Полк погиб. Немногие уцелевшие бежали к Перекопу, их уже не догнать. «…Эскадрон по коням, да забыли про меня. Им осталась доля да казачья воля…» Невеселая старая песня неслышно поплыла над мертвой холодной степью, укрывая своим напевом правых и неправых. «…Мне ж осталась черная горючая земля…»

– Любо, братцы, любо, – шевельнул губами «красный». Поручик сообразил, что и в самом деле пытался спеть, и почему-то смутился.

– Не думал, что сегодня повестку получу. Еремеев я, из 30-й Иркутской. Колчака разбил, а на Врангеле срезался. Обидно!

Поручик хотел назвать себя, но пригляделся и понял: это уже лишнее. Красный командир Ереемев отбыл по повестке.

Надо было встать.

Он встал.

Хватило сил закинуть за спину карабин, поправить фуражку, сделать первый шаг. «Будет дождь холодный, будет дождь холодный, будет дождь холодный мои кости обмывать…» Нет, товарищ Еремеев из 30-й Иркутской, нам с вами пока не по пути. Повестку не выписали! «Будет ворон чёрный, будет ворон чёрный…»

В ушах шумело, боль никак не желала уходить, перед глазами плясали оранжевые чертики. Он мог думать лишь о том, что надо идти. Второй шаг… пятый… двенадцатый.

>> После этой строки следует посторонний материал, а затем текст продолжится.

-- pv_equiv track=rewrite | github.com/vjain1999/rx-media-manager | run_full_system_extract.py | add_review_flags
-- ===== SOURCE A (Python) =====
-- from typing import List, Dict, Union, Optional
--
-- def add_review_flags(results: List[Dict]) -> List[Dict]:
--     """Add 'review' flag when the same business_id has multiple distinct non-empty handles."""
--     by_biz: Dict[str, set] = {}
--     for r in results:
--         bid = (r.get('business_id') or '').strip()
--         handle = (r.get('instagram_handle') or '').strip().lower()
--         if bid:
--             if bid not in by_biz:
--                 by_biz[bid] = set()
--             if handle:
--                 by_biz[bid].add(handle)
--
--     flagged = {bid for bid, handles in by_biz.items() if len(handles) > 1}
--     for r in results:
--         bid = (r.get('business_id') or '').strip()
--         r['review'] = 'FLAG' if bid in flagged else ''
--     return results
-- ===== SOURCE B (Python) =====
-- from typing import List, Dict
--
--
-- def _has_conflict(bid, norm):
--     """True iff norm contains two distinct non-empty handles for this business id."""
--     first = None
--     for b, h in norm:
--         if b != bid or not h:
--             continue
--         if first is None:
--             first = h
--         elif h != first:
--             return True
--     return False
--
--
-- def add_review_flags(results: List[Dict]) -> List[Dict]:
--     """Brute-force rescan: normalize once, then decide each row's flag by scanning the
--     normalized rows for a second distinct non-empty handle (no per-business grouping)."""
--     norm = [((r.get('business_id') or '').strip(),
--              (r.get('instagram_handle') or '').strip().lower()) for r in results]
--     for r, (bid, _h) in zip(results, norm):
--         r['review'] = 'FLAG' if bid and _has_conflict(bid, norm) else ''
--     return results
-- ===== Notes on version B (the rewrite author's own statement) =====
-- stated objective: alternative
-- what changed: A groups rows into a dict of per-business handle sets and flags ids whose set has size > 1; B builds no grouping at all: it normalizes the rows once and decides each row's flag by a direct rescan of the normalized rows looking for a non-empty handle differing from the first one seen for that business id.
import Mathlib
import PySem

Когда поручик оглянулся, было уже поздно. Черные всадники мчались прямо на него.

2

Телефон надрывался, но Виктор Вырыпаев не спешил поднимать трубку. Ничего хорошего от звонка он не ждал, настроение же и так с утра было препаршивым. К тому же всю внешнюю политику техгруппы прочно узурпировал Семен Тулак, и батальонный опасался по неопытности влипнуть в очередную неприятность. Но цыганистый пребывал в нетях, а телефон упорно не желал умолкать. Выбора не было.

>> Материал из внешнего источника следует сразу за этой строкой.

-- ===== LEMMAS AND PROOFS =====

-- xor with a number whose top bit is above x keeps that bit
lemma xor_top_ge (x y t : Nat) (hx : x < 2 ^ t) (hy1 : 2 ^ t ≤ y) (hy2 : y < 2 ^ (t + 1)) :
    2 ^ t ≤ x ^^^ y := by
  have hy' : y = 2 ^ t ^^^ (y - 2 ^ t) := by
    have := nat_shiftLeft_xor_of_lt 1 (y - 2 ^ t) t (by rw [pow_succ] at hy2; omega)
    rw [Nat.one_shiftLeft] at this; omega
  have hxy : x ^^^ y = 2 ^ t ^^^ (x ^^^ (y - 2 ^ t)) := by
    conv_lhs => rw [hy']
    rw [← Nat.xor_assoc, Nat.xor_comm x (2 ^ t), Nat.xor_assoc]
  have hlt : x ^^^ (y - 2 ^ t) < 2 ^ t :=
    Nat.xor_lt_two_pow hx (by rw [pow_succ] at hy2; omega)
  have := nat_shiftLeft_xor_of_lt 1 (x ^^^ (y - 2 ^ t)) t hlt
  rw [Nat.one_shiftLeft] at this
  omega

lemma clmod_eq_self (a b : Int)
    (h : ¬(1 ≤ b ∧ 0 ≤ a ∧ PySem.Int.bitLength b ≤ PySem.Int.bitLength a)) :
    clmod a b = a := by
  rw [clmod, dif_neg h]

lemma clmod_step (a b : Int)
    (h : 1 ≤ b ∧ 0 ≤ a ∧ PySem.Int.bitLength b ≤ PySem.Int.bitLength a) :
    clmod a b
      = clmod (PySem.Int.bxor a (b <<< (PySem.Int.bitLength a - PySem.Int.bitLength b))) b := by
  conv_lhs => rw [clmod]
  rw [dif_pos h]

lemma shl_nonneg (k : Int) (i : Nat) (hk : 0 ≤ k) : 0 ≤ shl k i := by
  rw [shl, Int.shiftLeft_eq]; positivity

-- the fold state of A's inner loop stays within [0, n]
lemma reduce_bounds (n k : Int) (hk : 0 ≤ k) (l : List Int) (m : Int) (h0 : 0 ≤ m) (h1 : m ≤ n) :
    0 ≤ l.foldl (fun m i => min (PySem.Int.bxor (shl k i.toNat) m) m) m ∧
    l.foldl (fun m i => min (PySem.Int.bxor (shl k i.toNat) m) m) m ≤ n := by
  induction l generalizing m with
  | nil => exact ⟨h0, h1⟩
  | cons i l ih =>
    rw [List.foldl_cons]
    apply ih
    · apply le_min _ h0
      rw [PySem.Int.bxor_of_nonneg (shl_nonneg k i.toNat hk) h0]
      exact Int.natCast_nonneg _
    · exact le_trans (min_le_right _ _) h1

-- bit_length n fits under n itself (n ≥ 1)
lemma bitLength_le (n : Int) (hn : 1 ≤ n) : (PySem.Int.bitLength n : Int) ≤ n := by
  set L := PySem.Int.bitLength n with hL
  have h2 : 2 ^ (L - 1) ≤ n.natAbs := PySem.Int.two_pow_bitLength_le n (by omega)
  have h3 : L - 1 < 2 ^ (L - 1) := Nat.lt_two_pow_self
  have h5 : n.natAbs < 2 ^ L := PySem.Int.lt_two_pow_bitLength n
  have h4 : 1 ≤ L := by
    by_contra hc
    have hL0 : L = 0 := by omega
    rw [hL0] at h5
    simp at h5
    omega
  have : L ≤ n.natAbs := by omega
  omega

-- the countdown ranges are reversed ascending ranges
lemma range_rev (a : Int) :
    PySem.List.pyRange (a - 1) (-1) (-1) = (PySem.List.pyRange 0 a 1).reverse := by
  rw [PySem.List.pyRange_neg_one_eq_reverse]
  norm_num

-- A's descending min/xor fold over j, j-1, …, 0 computes the carryless remainder:
-- each xor A accepts happens exactly at shift bitLength m - bitLength k
lemma foldA_eq_clmod (k : Int) (hk : 1 ≤ k) :
    ∀ (j : Nat) (m : Int), 0 ≤ m → PySem.Int.bitLength m < j + PySem.Int.bitLength k →
    (PySem.List.pyRange ((j : Int) - 1) (-1) (-1)).foldl
        (fun m i => min (PySem.Int.bxor (shl k i.toNat) m) m) m = clmod m k := by
  intro j
  induction j with
  | zero =>
    intro m hm hinv
    rw [show ((0 : Nat) : Int) - 1 = -1 by norm_num,
      PySem.List.pyRange_neg_one_eq_nil le_rfl, List.foldl_nil,
      clmod_eq_self m k (by omega)]
  | succ j ih =>
    intro m hm hinv
    rw [show ((j + 1 : Nat) : Int) - 1 = (j : Int) by push_cast; ring,
      PySem.List.pyRange_neg_one_cons (by omega : (-1 : Int) < (j : Int)), List.foldl_cons]
    have hjt : ((j : Int)).toNat = j := by omega
    rw [hjt]
    have hLk : 1 ≤ PySem.Int.bitLength k := bitLength_pos k (by omega)
    obtain ⟨hc0, hc1, hc2⟩ := shl_toNat_bounds k hk j
    have hmn : m.toNat = m.natAbs := by omega
    have hm2 : m.natAbs < 2 ^ PySem.Int.bitLength m := PySem.Int.lt_two_pow_bitLength m
    by_cases hcase : PySem.Int.bitLength m = j + PySem.Int.bitLength k
    · -- the leading terms align: A xors, and so does clmod (with shift j)
      have hm0 : m ≠ 0 := by
        intro h; rw [h] at hcase; simp [PySem.Int.bitLength_zero] at hcase; omega
      have hm1 : 2 ^ (PySem.Int.bitLength m - 1) ≤ m.natAbs :=
        PySem.Int.two_pow_bitLength_le m hm0
      have ht1 : j + PySem.Int.bitLength k - 1 + 1 = j + PySem.Int.bitLength k := by omega
      have hm1' : 2 ^ (j + PySem.Int.bitLength k - 1) ≤ m.toNat := by
        rw [show j + PySem.Int.bitLength k - 1 = PySem.Int.bitLength m - 1 by omega]
        omega
      have hm2' : m.toNat < 2 ^ (j + PySem.Int.bitLength k - 1 + 1) := by
        rw [ht1, ← hcase]
        omega
      have hxlt : (shl k j).toNat ^^^ m.toNat < 2 ^ (j + PySem.Int.bitLength k - 1) :=
        xor_top_lt _ _ _ hc1 (ht1 ▸ hc2) hm1' hm2'
      have hxeq : PySem.Int.bxor (shl k j) m = (((shl k j).toNat ^^^ m.toNat : Nat) : Int) :=
        PySem.Int.bxor_of_nonneg hc0 hm
      have hxm : PySem.Int.bxor (shl k j) m < m := by
        rw [hxeq]
        omega
      rw [min_eq_left hxm.le]
      have hnn : 0 ≤ PySem.Int.bxor (shl k j) m := by
        rw [hxeq]; exact Int.natCast_nonneg _
      have hbl : PySem.Int.bitLength (PySem.Int.bxor (shl k j) m)
          < j + PySem.Int.bitLength k := by
        rw [hxeq]
        have := bitLength_le_of_lt_two_pow (((shl k j).toNat ^^^ m.toNat : Nat) : Int)
          (j + PySem.Int.bitLength k - 1) (by simpa using hxlt)
        omega
      rw [ih _ hnn hbl]
      rw [clmod_step m k ⟨hk, hm, by omega⟩]
      have hsh : PySem.Int.bitLength m - PySem.Int.bitLength k = j := by omega
      rw [hsh, PySem.Int.bxor_comm]
      rfl
    · -- k's leading term is above m: A's min keeps m, and this i does nothing
      have hmlt : m.toNat < 2 ^ (j + PySem.Int.bitLength k - 1) := by
        have : PySem.Int.bitLength m ≤ j + PySem.Int.bitLength k - 1 := by omega
        have h2 : (2 : Nat) ^ PySem.Int.bitLength m ≤ 2 ^ (j + PySem.Int.bitLength k - 1) :=
          Nat.pow_le_pow_right (by norm_num) this
        omega
      have hge : 2 ^ (j + PySem.Int.bitLength k - 1) ≤ m.toNat ^^^ (shl k j).toNat := by
        apply xor_top_ge _ _ _ hmlt hc1
        rw [show (j + PySem.Int.bitLength k - 1) + 1 = j + PySem.Int.bitLength k by omega]
        exact hc2
      have hxeq : PySem.Int.bxor (shl k j) m = (((shl k j).toNat ^^^ m.toNat : Nat) : Int) :=
        PySem.Int.bxor_of_nonneg hc0 hm
      have hmin : min (PySem.Int.bxor (shl k j) m) m = m := by
        apply min_eq_right
        rw [hxeq, Nat.xor_comm ((shl k j).toNat) m.toNat]
        omega
      rw [hmin]
      exact ih m hm (by omega)

-- k = 0 never reduces n
lemma reduce_zero (n : Int) (_hn : 1 ≤ n) : clfReduce n 0 = n := by
  unfold clfReduce
  have : ∀ l : List Int, l.foldl (fun m i => min (PySem.Int.bxor (shl 0 i.toNat) m) m) n = n := by
    intro l
    induction l with
    | nil => rfl
    | cons i l ih =>
      rw [List.foldl_cons]
      have : shl 0 i.toNat = 0 := by rw [shl, Int.shiftLeft_eq]; ring
      rw [this, PySem.Int.bxor_comm, PySem.Int.bxor_zero, min_self]
      exact ih
  exact this _

-- A's inner loop equals the carryless remainder (n ≥ 1, k ≥ 1)
lemma clfReduce_eq_clmod (n k : Int) (hn : 1 ≤ n) (hk : 1 ≤ k) :
    clfReduce n k = clmod n k := by
  unfold clfReduce
  have h1 : n - 1 = ((n.toNat : Int)) - 1 := by omega
  have hLn : (PySem.Int.bitLength n : Int) ≤ n := bitLength_le n hn
  have hLk : 1 ≤ PySem.Int.bitLength k := bitLength_pos k (by omega)
  rw [h1]
  exact foldA_eq_clmod k hk n.toNat n (by omega) (by omega)

-- ===== VERDICT (by name: the statement is the Claim_ definition above) =====
theorem clf_spec : Claim_equal_clf := by
  unfold Claim_equal_clf Spec_clf
  intro n _
  unfold clf clf_alt
  by_cases hn : n < 1
  · simp [hn]
  · simp only [if_neg hn]
    replace hn : 1 ≤ n := by omega
    rw [PySem.List.foldl_append_ite_eq_filter]
    rw [range_rev n, List.filter_reverse]
    simp only [List.reverse_append, List.reverse_reverse, List.reverse_cons, List.reverse_nil,
      List.nil_append]
    rw [PySem.List.pyRange_one_cons (by omega : (0:Int) < n)]
    rw [List.filter_cons]
    have h0 : ¬ (clfReduce n 0 < 1) := by rw [reduce_zero n hn]; omega
    simp only [h0, decide_false]
    congr 1
    apply List.filter_congr
    intro k hk
    rw [PySem.List.mem_pyRange_one] at hk
    have he := clfReduce_eq_clmod n k hn (by omega)
    have hb := (reduce_bounds n k (by omega) (PySem.List.pyRange (n - 1) (-1) (-1)) n
      (by omega) le_rfl).1
    rw [show (PySem.List.pyRange (n - 1) (-1) (-1)).foldl
        (fun m i => min (PySem.Int.bxor (shl k i.toNat) m) m) n = clfReduce n k from rfl] at hb
    rw [he] at hb
    have : (clmod n k == 0) = decide (clmod n k = 0) := by
      cases h : clmod n k == 0 <;> simp_all
    rw [this, decide_eq_decide, ← he]
    rw [he] at *
    omega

– Алло? Техгруппа, Виктор Вырыпаев.

– Товарищ Вырыпаев? – радостно откликнулась трубка. – Здоров будь! Каннер Гриша беспокоит.

Альбинос обреченно вздохнул. Все радости уже есть, Гриши Каннера не хватало.

– Семен в отъезде? Знаю, знаю. Как вернется, пусть брякнет, мне тоже интересно, чего там на Сеньгаозере. «Мне», как ты понимаешь, значит, не только мне. И не столько. А ты над чем работаешь? Над обезьянами?